Summer: a Working Weekend to Relax, Prepare
HOLDEN, MAINE
When someone says the three best things about teaching are June, July and August, it's usually not a teacher talking. Seasoned teachers know the best experiences happen during the school year, and summer is only an interlude.
For us, June, July, and August are much like Friday, Saturday, and Sunday. In June, we're in our classrooms until the third week of the month. After performing the closing duties, we head out of our buildings dazed by the passage of time, but lighthearted. Then, like a Friday night, the end of the month is ours without the responsibilities of planning, correcting, and attending meetings.

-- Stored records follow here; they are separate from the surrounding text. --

-- pv_equiv track=rewrite | github.com/harry720320/account-plan-agent-english | dynamic_questioning.py | _prioritize_questions
-- ===== SOURCE A (Python) =====
-- from typing import Dict, List, Any, Optional
--
-- def _prioritize_questions(
--                         intelligent_questions: List[Dict[str, Any]],
--                         follow_up_questions: List[str]) -> List[Dict[str, Any]]:
--     """Question priority sorting"""
--     prioritized = []
--
--     # Add intelligent questions
--     for q in intelligent_questions:
--         if isinstance(q, dict):
--             prioritized.append({
--                 "question": q.get("question", ""),
--                 "type": "intelligent",
--                 "category": q.get("category", "Other"),
--                 "priority": q.get("priority", "medium"),
--                 "value": q.get("value", "Medium")
--             })
--
--     # Add derived questions
--     for q in follow_up_questions:
--         prioritized.append({
--             "question": q,
--             "type": "follow_up",
--             "category": "Derived",
--             "priority": "medium",
--             "value": "Medium"
--         })
--
--     # Sort by priority
--     priority_order = {"high": 1, "medium": 2, "low": 3}
--     prioritized.sort(key=lambda x: priority_order.get(x["priority"], 2))
--
--     return prioritized[:10]  # Return top 10 questions
-- ===== SOURCE B (Python) =====
-- from typing import Dict, List, Any
--
-- def _prioritize_questions(
--                         intelligent_questions: List[Dict[str, Any]],
--                         follow_up_questions: List[str]) -> List[Dict[str, Any]]:
--     """Same records; a single stable three-bucket distribution replaces the sort."""
--     records = [{
--         "question": q.get("question", ""),
--         "type": "intelligent",
--         "category": q.get("category", "Other"),
--         "priority": q.get("priority", "medium"),
--         "value": q.get("value", "Medium"),
--     } for q in intelligent_questions if isinstance(q, dict)]
--     records += [{
--         "question": q,
--         "type": "follow_up",
--         "category": "Derived",
--         "priority": "medium",
--         "value": "Medium",
--     } for q in follow_up_questions]
--
--     high, medium, low = [], [], []
--     for r in records:
--         p = r["priority"]
--         if p == "high":
--             high.append(r)
--         elif p == "low":
--             low.append(r)
--         else:
--             medium.append(r)
--     return (high + medium + low)[:10]
-- ===== Notes on version B (the rewrite author's own statement) =====
-- stated objective: alternative
-- what changed: Replaces the stable sort over the 3-valued priority key by a single-pass stable distribution into high/medium/low buckets concatenated in order, and builds the records with comprehensions instead of append loops.
import Mathlib
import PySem

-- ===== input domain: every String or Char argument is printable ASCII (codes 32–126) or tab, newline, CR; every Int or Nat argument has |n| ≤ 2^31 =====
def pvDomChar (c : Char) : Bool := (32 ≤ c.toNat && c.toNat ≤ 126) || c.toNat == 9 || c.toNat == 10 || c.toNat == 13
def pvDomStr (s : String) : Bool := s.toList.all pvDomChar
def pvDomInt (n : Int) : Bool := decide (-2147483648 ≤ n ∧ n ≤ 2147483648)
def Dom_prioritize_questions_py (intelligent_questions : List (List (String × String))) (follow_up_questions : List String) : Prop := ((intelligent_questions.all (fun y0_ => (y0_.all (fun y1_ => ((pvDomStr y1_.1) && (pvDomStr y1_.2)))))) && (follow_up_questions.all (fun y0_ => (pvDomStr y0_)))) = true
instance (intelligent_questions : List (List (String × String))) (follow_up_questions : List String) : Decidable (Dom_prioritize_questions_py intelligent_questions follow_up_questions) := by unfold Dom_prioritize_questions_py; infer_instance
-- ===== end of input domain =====

-- B replaces A's stable sort over the 3-valued priority key by a single stable pass
-- distributing records into high/medium/low buckets concatenated in order (objective: alternative).

-- ===== PORT A =====
-- record built from an intelligent question dict (dict literal with distinct keys, insertion order)
def pvMkIntel (q : List (String × String)) : List (String × String) :=
  [("question", (PySem.Dict.mk q).getD "question" ""),
   ("type", "intelligent"),
   ("category", (PySem.Dict.mk q).getD "category" "Other"),
   ("priority", (PySem.Dict.mk q).getD "priority" "medium"),
   ("value", (PySem.Dict.mk q).getD "value" "Medium")]

-- record built from a follow-up question string
def pvMkFollow (q : String) : List (String × String) :=
  [("question", q), ("type", "follow_up"), ("category", "Derived"),
   ("priority", "medium"), ("value", "Medium")]

-- priority_order = {"high": 1, "medium": 2, "low": 3}
def pvPriorityOrder : PySem.Dict String Int := PySem.Dict.mk [("high", 1), ("medium", 2), ("low", 3)]

-- x["priority"] never fails (every record carries the key); `.getD "" ` is that exact lookup
def pvKey (x : List (String × String)) : Int :=
  pvPriorityOrder.getD (((PySem.Dict.mk x).get? "priority").getD "") 2

def prioritize_questions_py (intelligent_questions : List (List (String × String))) (follow_up_questions : List String) : List (List (String × String)) :=
  -- isinstance(q, dict) is always true under the type convention (every q is a dict)
  let prioritized := intelligent_questions.foldl (fun acc q => acc ++ [pvMkIntel q]) []
  let prioritized := follow_up_questions.foldl (fun acc q => acc ++ [pvMkFollow q]) prioritized
  (PySem.List.sorted prioritized pvKey false).take 10

-- ===== PORT B =====
def prioritize_questions_py_alt (intelligent_questions : List (List (String × String))) (follow_up_questions : List String) : List (List (String × String)) :=
  let records := intelligent_questions.map pvMkIntel ++ follow_up_questions.map pvMkFollow
  let buckets := records.foldl
    (fun (acc : List (List (String × String)) × List (List (String × String)) × List (List (String × String))) r =>
      let p := ((PySem.Dict.mk r).get? "priority").getD ""
      if p == "high" then (acc.1 ++ [r], acc.2.1, acc.2.2)
      else if p == "low" then (acc.1, acc.2.1, acc.2.2 ++ [r])
      else (acc.1, acc.2.1 ++ [r], acc.2.2))
    ([], [], [])
  (buckets.1 ++ buckets.2.1 ++ buckets.2.2).take 10

-- ===== PRECONDITION & SPEC =====
def Spec_prioritize_questions_py (intelligent_questions : List (List (String × String))) (follow_up_questions : List String) (out : List (List (String × String))) : Prop := out = prioritize_questions_py_alt intelligent_questions follow_up_questions
instance (intelligent_questions : List (List (String × String))) (follow_up_questions : List String) (out : List (List (String × String))) : Decidable (Spec_prioritize_questions_py intelligent_questions follow_up_questions out) := by unfold Spec_prioritize_questions_py; infer_instance

-- ===== CLAIM (what is proved, stated in full; the proofs are below) =====
def Claim_equal_prioritize_questions_py : Prop := ∀ (intelligent_questions : List (List (String × String))) (follow_up_questions : List String), Dom_prioritize_questions_py intelligent_questions follow_up_questions → Spec_prioritize_questions_py intelligent_questions follow_up_questions (prioritize_questions_py intelligent_questions follow_up_questions)

-- ===== LEMMAS AND PROOFS =====

-- the priority string of a record, as B reads it
def pvPrio (x : List (String × String)) : String := ((PySem.Dict.mk x).get? "priority").getD ""

theorem po_getD (s : String) :
    pvPriorityOrder.getD s 2 = if s == "high" then 1 else if s == "low" then 3 else 2 := by
  unfold pvPriorityOrder PySem.Dict.getD PySem.Dict.get?
  by_cases h1 : s = "high"
  · subst h1; decide
  · by_cases h2 : s = "low"
    · subst h2; decide
    · by_cases h3 : s = "medium"
      · subst h3; decide
      · have e1 : ("high" == s) = false := beq_eq_false_iff_ne.mpr (Ne.symm h1)
        have e2 : ("low" == s) = false := beq_eq_false_iff_ne.mpr (Ne.symm h2)
        have e3 : ("medium" == s) = false := beq_eq_false_iff_ne.mpr (Ne.symm h3)
        simp [List.find?, e1, e2, e3, beq_eq_false_iff_ne.mpr h1, beq_eq_false_iff_ne.mpr h2]

theorem pvKey_eq (x : List (String × String)) :
    pvKey x = if pvPrio x == "high" then 1 else if pvPrio x == "low" then 3 else 2 :=
  po_getD (pvPrio x)

theorem pvKey_cases (x : List (String × String)) : pvKey x = 1 ∨ pvKey x = 2 ∨ pvKey x = 3 := by
  rw [pvKey_eq]; split_ifs <;> simp

theorem foldl_append_eq_map {α β : Type} (f : α → β) (xs : List α) (init : List β) :
    xs.foldl (fun acc q => acc ++ [f q]) init = init ++ xs.map f := by
  induction xs generalizing init with
  | nil => simp
  | cons x xs ih => simp [List.foldl, ih]

theorem insertBy_all_before {α : Type} (before : α → α → Bool) (x : α) (ys : List α)
    (h : ∀ y ∈ ys, before x y = true) : PySem.List.insertBy before x ys = x :: ys := by
  cases ys with
  | nil => rfl
  | cons y ys => simp [PySem.List.insertBy, h y (by simp)]

theorem insertBy_append_not {α : Type} (before : α → α → Bool) (x : α) (as bs : List α)
    (h : ∀ a ∈ as, before x a = false) :
    PySem.List.insertBy before x (as ++ bs) = as ++ PySem.List.insertBy before x bs := by
  induction as with
  | nil => rfl
  | cons a as ih =>
    have hfalse := h a (by simp)
    simp [PySem.List.insertBy, hfalse, ih (fun a ha => h a (by simp [ha]))]

theorem bucket_foldl (rs h m l : List (List (String × String)))
    (hh : ∀ a ∈ h, pvKey a = 1) (hm : ∀ a ∈ m, pvKey a = 2) (hl : ∀ a ∈ l, pvKey a = 3) :
    rs.foldl (fun acc x => PySem.List.insertBy (fun a b => decide (pvKey a < pvKey b)) x acc)
      (h ++ (m ++ l))
    = (h ++ rs.filter (fun x => pvKey x == 1))
      ++ ((m ++ rs.filter (fun x => pvKey x == 2)) ++ (l ++ rs.filter (fun x => pvKey x == 3))) := by
  induction rs generalizing h m l with
  | nil => simp
  | cons r rs ih =>
    rcases pvKey_cases r with hk | hk | hk
    · have hins : PySem.List.insertBy (fun a b => decide (pvKey a < pvKey b)) r (h ++ (m ++ l))
          = (h ++ [r]) ++ (m ++ l) := by
        rw [insertBy_append_not _ _ _ _ (fun a ha => by simp [hk, hh a ha]),
            insertBy_all_before _ _ _ (fun y hy => by
              rcases List.mem_append.mp hy with hy | hy
              · simp [hk, hm y hy]
              · simp [hk, hl y hy])]
        simp
      simp only [List.foldl_cons, hins]
      rw [ih (h ++ [r]) m l
          (fun a ha => by rcases List.mem_append.mp ha with ha | ha
                          · exact hh a ha
                          · simp_all) hm hl]
      simp [hk]
    · have hins : PySem.List.insertBy (fun a b => decide (pvKey a < pvKey b)) r (h ++ (m ++ l))
          = h ++ ((m ++ [r]) ++ l) := by
        rw [insertBy_append_not _ _ _ _ (fun a ha => by simp [hk, hh a ha])]
        rw [insertBy_append_not _ _ _ _ (fun a ha => by simp [hk, hm a ha]),
            insertBy_all_before _ _ _ (fun y hy => by simp [hk, hl y hy])]
        simp
      simp only [List.foldl_cons, hins]
      rw [ih h (m ++ [r]) l hh
          (fun a ha => by rcases List.mem_append.mp ha with ha | ha
                          · exact hm a ha
                          · simp_all) hl]
      simp [hk]
    · have hins : PySem.List.insertBy (fun a b => decide (pvKey a < pvKey b)) r (h ++ (m ++ l))
          = h ++ (m ++ (l ++ [r])) := by
        rw [PySem.List.insertBy_of_forall_not_before _ _ _ (fun y hy => by
              rcases List.mem_append.mp hy with hy | hy
              · simp [hk, hh y hy]
              · rcases List.mem_append.mp hy with hy | hy
                · simp [hk, hm y hy]
                · simp [hk, hl y hy])]
        simp
      simp only [List.foldl_cons, hins]
      rw [ih h m (l ++ [r]) hh hm
          (fun a ha => by rcases List.mem_append.mp ha with ha | ha
                          · exact hl a ha
                          · simp_all)]
      simp [hk]

theorem sorted_three (rs : List (List (String × String))) :
    PySem.List.sorted rs pvKey false
    = rs.filter (fun x => pvKey x == 1) ++ (rs.filter (fun x => pvKey x == 2)
      ++ rs.filter (fun x => pvKey x == 3)) := by
  rw [PySem.List.sorted_eq_foldl_insertBy]
  have := bucket_foldl rs [] [] [] (by simp) (by simp) (by simp)
  simpa using this

theorem bucket_pass (rs : List (List (String × String)))
    (h m l : List (List (String × String))) :
    rs.foldl
      (fun (acc : List (List (String × String)) × List (List (String × String)) × List (List (String × String))) r =>
        let p := ((PySem.Dict.mk r).get? "priority").getD ""
        if p == "high" then (acc.1 ++ [r], acc.2.1, acc.2.2)
        else if p == "low" then (acc.1, acc.2.1, acc.2.2 ++ [r])
        else (acc.1, acc.2.1 ++ [r], acc.2.2)) (h, m, l)
    = (h ++ rs.filter (fun x => pvKey x == 1), m ++ rs.filter (fun x => pvKey x == 2),
       l ++ rs.filter (fun x => pvKey x == 3)) := by
  induction rs generalizing h m l with
  | nil => simp
  | cons r rs ih =>
    simp only [List.foldl_cons]
    by_cases h1 : pvPrio r == "high"
    · have hk : pvKey r = 1 := by rw [pvKey_eq, if_pos h1]
      simp only [pvPrio] at h1
      simp only [h1, if_true]
      rw [ih (h ++ [r]) m l]
      simp [hk]
    · by_cases h2 : pvPrio r == "low"
      · have hk : pvKey r = 3 := by rw [pvKey_eq, if_neg h1, if_pos h2]
        simp only [pvPrio] at h1 h2
        simp only [h1, h2, if_true, if_false, Bool.false_eq_true]
        rw [ih h m (l ++ [r])]
        simp [hk]
      · have hk : pvKey r = 2 := by rw [pvKey_eq, if_neg h1, if_neg h2]
        simp only [pvPrio] at h1 h2
        simp only [h1, h2, if_false, Bool.false_eq_true]
        rw [ih h (m ++ [r]) l]
        simp [hk]

-- ===== VERDICT (by name: the statement is the Claim_ definition above) =====
theorem prioritize_questions_py_spec : Claim_equal_prioritize_questions_py := by
  intro iq fq _
  unfold Spec_prioritize_questions_py prioritize_questions_py prioritize_questions_py_alt
  simp only [foldl_append_eq_map, List.nil_append, bucket_pass]
  rw [sorted_three]
  simp [List.append_assoc]
-- pv_equiv track=rewrite | github.com/AmirrezaFarnamTaheri/StreamlineVPN | vpn_merger/core/health_checker.py | _detect_protocols
-- ===== SOURCE A (Python) =====
-- from typing import Dict, List, Optional, Union
--
-- def _detect_protocols(content: str) -> List[str]:
--     """Detect protocols in content with comprehensive pattern matching.
--
--     Args:
--         content: Raw content to analyze
--
--     Returns:
--         List of detected protocol names
--     """
--     if not content:
--         return []
--
--     protocols = []
--     content_lower = content.lower()
--
--     # Split content into lines and check each line for protocols
--     lines = content_lower.split('\n')
--     for line in lines:
--         line = line.strip()
--         if not line:
--             continue
--
--         # Check each protocol independently for each line
--         if line.startswith('ssr://') and 'shadowsocksr' not in protocols:
--             protocols.append('shadowsocksr')
--         if line.startswith('ss://') and 'shadowsocks' not in protocols:
--             protocols.append('shadowsocks')
--         if line.startswith('shadowsocks://') and 'shadowsocks' not in protocols:
--             protocols.append('shadowsocks')
--         if line.startswith('vmess://') and 'vmess' not in protocols:
--             protocols.append('vmess')
--         if line.startswith('vless://') and 'vless' not in protocols:
--             protocols.append('vless')
--         if line.startswith('trojan://') and 'trojan' not in protocols:
--             protocols.append('trojan')
--         if line.startswith('hysteria2://') and 'hysteria' not in protocols:
--             protocols.append('hysteria')
--         if line.startswith('hysteria://') and 'hysteria' not in protocols:
--             protocols.append('hysteria')
--         if line.startswith('tuic://') and 'tuic' not in protocols:
--             protocols.append('tuic')
--
--     return protocols
-- ===== SOURCE B (Python) =====
-- from typing import Dict, List, Optional, Union
--
-- _SCHEME_MAP = {
--     'ssr': 'shadowsocksr',
--     'ss': 'shadowsocks',
--     'shadowsocks': 'shadowsocks',
--     'vmess': 'vmess',
--     'vless': 'vless',
--     'trojan': 'trojan',
--     'hysteria2': 'hysteria',
--     'hysteria': 'hysteria',
--     'tuic': 'tuic',
-- }
--
--
-- def _detect_protocols(content: str) -> List[str]:
--     """Detect protocols in content: one scheme lookup per line instead of nine prefix tests."""
--     protocols: List[str] = []
--     for raw in content.lower().split('\n'):
--         line = raw.strip()
--         i = line.find('://')
--         if i != -1:
--             name = _SCHEME_MAP.get(line[:i])
--             if name is not None and name not in protocols:
--                 protocols.append(name)
--     return protocols
-- ===== Notes on version B (the rewrite author's own statement) =====
-- stated objective: idiomatic
-- what changed: Replaces the nine hard-coded per-line URI-prefix tests and per-protocol duplicate guards by extracting each stripped line's scheme (the text before the first scheme separator) once and looking it up in a scheme-to-protocol dict, appending the name if not yet seen.
import Mathlib
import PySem

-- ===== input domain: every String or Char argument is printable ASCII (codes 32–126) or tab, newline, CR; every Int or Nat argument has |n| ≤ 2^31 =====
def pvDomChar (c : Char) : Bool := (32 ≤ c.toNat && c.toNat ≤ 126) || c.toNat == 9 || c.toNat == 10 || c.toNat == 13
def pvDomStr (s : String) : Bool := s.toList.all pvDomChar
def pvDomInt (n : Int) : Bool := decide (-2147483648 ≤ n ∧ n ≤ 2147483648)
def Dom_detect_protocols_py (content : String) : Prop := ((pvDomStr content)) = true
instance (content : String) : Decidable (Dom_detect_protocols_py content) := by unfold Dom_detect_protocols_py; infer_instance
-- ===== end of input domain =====

set_option maxHeartbeats 1000000


-- B replaces A's nine per-line prefix tests by one '://'-scheme extraction and a scheme→name table lookup (idiomatic; same cost).

-- ===== PORT A =====
def pvAddProto (line pre proto : String) (protocols : List String) : List String :=
  if PySem.Str.startswith line pre && !(protocols.contains proto) then protocols ++ [proto]
  else protocols

def pvLineA (protocols : List String) (line0 : String) : List String :=
  let line := PySem.Str.strip line0
  if line == "" then protocols
  else
    pvAddProto line "tuic://" "tuic" (pvAddProto line "hysteria://" "hysteria" (pvAddProto line "hysteria2://" "hysteria" (pvAddProto line "trojan://" "trojan" (pvAddProto line "vless://" "vless" (pvAddProto line "vmess://" "vmess" (pvAddProto line "shadowsocks://" "shadowsocks" (pvAddProto line "ss://" "shadowsocks" (pvAddProto line "ssr://" "shadowsocksr" protocols))))))))

def detect_protocols_py (content : String) : List String :=
  if content == "" then []
  else
    let content_lower := PySem.Str.lower content
    let lines := (PySem.Str.split? content_lower "\n").getD []
    lines.foldl pvLineA []

-- ===== PORT B =====
def pvSchemeMap : PySem.Dict String String :=
  PySem.Dict.ofList [("ssr", "shadowsocksr"), ("ss", "shadowsocks"), ("shadowsocks", "shadowsocks"), ("vmess", "vmess"), ("vless", "vless"), ("trojan", "trojan"), ("hysteria2", "hysteria"), ("hysteria", "hysteria"), ("tuic", "tuic")]

def pvLineB (protocols : List String) (raw : String) : List String :=
  let line := PySem.Str.strip raw
  let i := PySem.Str.find line "://"
  if i != -1 then
    match PySem.Dict.get? pvSchemeMap (PySem.Str.slice line none (some i)) with
    | some name => if !(protocols.contains name) then protocols ++ [name] else protocols
    | none => protocols
  else protocols


def detect_protocols_py_alt (content : String) : List String :=
  ((PySem.Str.split? (PySem.Str.lower content) "\n").getD []).foldl pvLineB []

-- ===== PRECONDITION & SPEC =====
def Spec_detect_protocols_py (content : String) (out : List String) : Prop := out = detect_protocols_py_alt content
instance (content : String) (out : List String) : Decidable (Spec_detect_protocols_py content out) := by unfold Spec_detect_protocols_py; infer_instance

-- ===== CLAIM (what is proved, stated in full; the proofs are below) =====
def Claim_equal_detect_protocols_py : Prop := ∀ (content : String), Dom_detect_protocols_py content → Spec_detect_protocols_py content (detect_protocols_py content)

-- ===== LEMMAS AND PROOFS =====
lemma pv_sw_iff (cs s : List Char) (hs : ':' ∉ s) :
    PySem.Chars.startswith cs (s ++ [':', '/', '/']) = true ↔
      PySem.Chars.find cs [':', '/', '/'] = (s.length : Int) ∧ cs.take s.length = s := by
  rw [PySem.Chars.startswith_iff]
  constructor
  · rintro ⟨t, ht⟩
    have hocc : [':', '/', '/'] <+: cs.drop s.length := by
      rw [← ht]; simp
    have hinf : [':', '/', '/'] <:+: cs := ⟨s, t, by simpa using ht⟩
    have hnn : (0:Int) ≤ PySem.Chars.find cs [':', '/', '/'] :=
      (PySem.Chars.find_nonneg_iff cs _).mpr hinf
    obtain ⟨hpre, hmin⟩ := PySem.Chars.find_spec hnn
    set i := (PySem.Chars.find cs [':', '/', '/']).toNat with hi
    have hle : i ≤ s.length := by
      by_contra h
      exact hmin s.length (by omega) hocc
    have heq : i = s.length := by
      rcases Nat.lt_or_ge i s.length with hlt | hge
      · exfalso
        obtain ⟨u, hu⟩ := hpre
        have hdrop : cs.drop i = s.drop i ++ ([':', '/', '/'] ++ t) := by
          rw [← ht, List.append_assoc, List.drop_append_of_le_length (by omega)]
        rw [hdrop] at hu
        have h0 : (s.drop i ++ ([':', '/', '/'] ++ t))[0]? = some ':' := by
          rw [← hu]; rfl
        rw [List.getElem?_append] at h0
        rw [if_pos (by simpa using hlt), List.getElem?_drop] at h0
        exact hs (List.mem_of_getElem? (by simpa using h0))
      · omega
    constructor
    · omega
    · rw [← ht, List.append_assoc]
      simp
  · rintro ⟨hf, htake⟩
    have hnn : (0:Int) ≤ PySem.Chars.find cs [':', '/', '/'] := by rw [hf]; positivity
    obtain ⟨hpre, -⟩ := PySem.Chars.find_spec hnn
    rw [hf] at hpre
    simp only [Int.toNat_natCast] at hpre
    obtain ⟨u, hu⟩ := hpre
    refine ⟨u, ?_⟩
    rw [List.append_assoc, hu]
    conv_rhs => rw [← List.take_append_drop s.length cs]
    rw [htake]

lemma pv_sw_eqb (cs s : List Char) (hs : ':' ∉ s) :
    PySem.Chars.startswith cs (s ++ [':', '/', '/']) =
      ((PySem.Chars.find cs [':', '/', '/'] == (s.length : Int)) && (cs.take s.length == s)) := by
  rw [Bool.eq_iff_iff, pv_sw_iff cs s hs]
  simp [Bool.and_eq_true, beq_iff_eq]

lemma pv_guard (cs k : List Char) (n : Nat) (hn : n ≤ cs.length) :
    ((((n : Int)) == ((k.length : Int))) && (cs.take k.length == k)) = (cs.take n == k) := by
  rw [Bool.eq_iff_iff]
  simp only [Bool.and_eq_true, beq_iff_eq]
  constructor
  · rintro ⟨ha, hb⟩
    have : n = k.length := by exact_mod_cast ha
    rw [this]; exact hb
  · intro h
    have hlen : k.length = n := by rw [← h, List.length_take]; omega
    exact ⟨by rw [hlen], by rw [hlen]; exact h⟩

lemma pv_sw_false_of_find_neg (cs s : List Char) (hs : ':' ∉ s)
    (h : PySem.Chars.find cs [':', '/', '/'] = -1) :
    PySem.Chars.startswith cs (s ++ [':', '/', '/']) = false := by
  rw [pv_sw_eqb cs s hs, h]
  have hne : ((-1 : Int) == (s.length : Int)) = false := by
    rw [beq_eq_false_iff_ne]
    omega
  rw [hne, Bool.false_and]

lemma pv_sw_take (cs s : List Char) (hs : ':' ∉ s) (n : Nat) (hn : n ≤ cs.length)
    (h : PySem.Chars.find cs [':', '/', '/'] = (n : Int)) :
    PySem.Chars.startswith cs (s ++ [':', '/', '/']) = (cs.take n == s) := by
  rw [pv_sw_eqb cs s hs, h, pv_guard cs s n hn]

lemma pv_str_beq (a b : String) : (a == b) = (a.toList == b.toList) := by
  rw [Bool.eq_iff_iff]
  simp only [beq_iff_eq]
  exact String.toList_inj.symm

July is the Saturday of summer. It greets us with possibility. Between the promise of family time and various appointments lies the possibility of attending or presenting at conferences. Or we might register for that graduate class needed to maintain certification, the one that meets from 4 to 7 p.m. two nights a week during the school year, but is offered for four consecutive weeks for four hours a day during July. To supplement our salaries, we consider the possibility of teaching a section of less-than-eager students during July. Hey, there's always August, right?
Ah, August, summer's Sunday. Sunday is a day of contradiction. We don't teach, but we're often in our classrooms. We don't see students, but we're grading papers. August is the same. There are a few more weeks to relax, to enjoy days at the beach and meals from the grill. But something happens that changes our focus. We wake up feeling recharged with an eye toward our teaching. The conferences we attended, the courses we completed, have fueled our minds. We've been mentally drafting better lessons. We're thinking of ways to handle the rebel, while planning instruction that challenges the gifted students we're going to have.
We're not seeing students, but we're meeting with parents to discuss school histories and learning styles. There are department meetings. Supplies need to be distributed, stamped, and put away.
For me, summer's Sunday is the month of letter writing. A letter to parents encourages them to compose a positive profile of their child; what shouldn't I wait to find out? The responses usually begin like this: "Dear Mrs. Kaback, we're delighted to share our insights about Marc. Boy, are you in for a year!" or "Dear Mrs. Kaback, Kelsey has been looking forward to fifth grade all summer." I return to these letters throughout the year to remind me of my obligation to value these borrowed treasures.
And there are letters to students. Along with an introduction about me and an outline of fifth grade, I invite them to help set up our classroom at the end of vacation. Kids pour into the steamy room waving goodbye to relieved parents. Strangers meet washing windows, weeding butterfly gardens, sorting textbooks, stapling borders onto bulletin boards, and taping names of classmates onto desks. Concerns leak out. "Where are the eighth-graders' lockers?" "Which day do we bring our lunch money?"
It's a Sunday night in August. The classroom is ready. A week's plans are written, although the first week of school can never really be planned. Teacher dreams begin, the ones featuring a classroom of unruly students, a helpless teacher pleading for order. But then, with dawn, those thoughts fade. The weekend of the year is over, and the three best things about teaching begin - the students, the learning, and the challenge to perfect our craft.
* Suzanne Stroble Kaback, a teacher at the Holbrook Middle School in Holden, Maine, is a doctoral student at the University of Maine. She enjoys Saturdays and the month of July.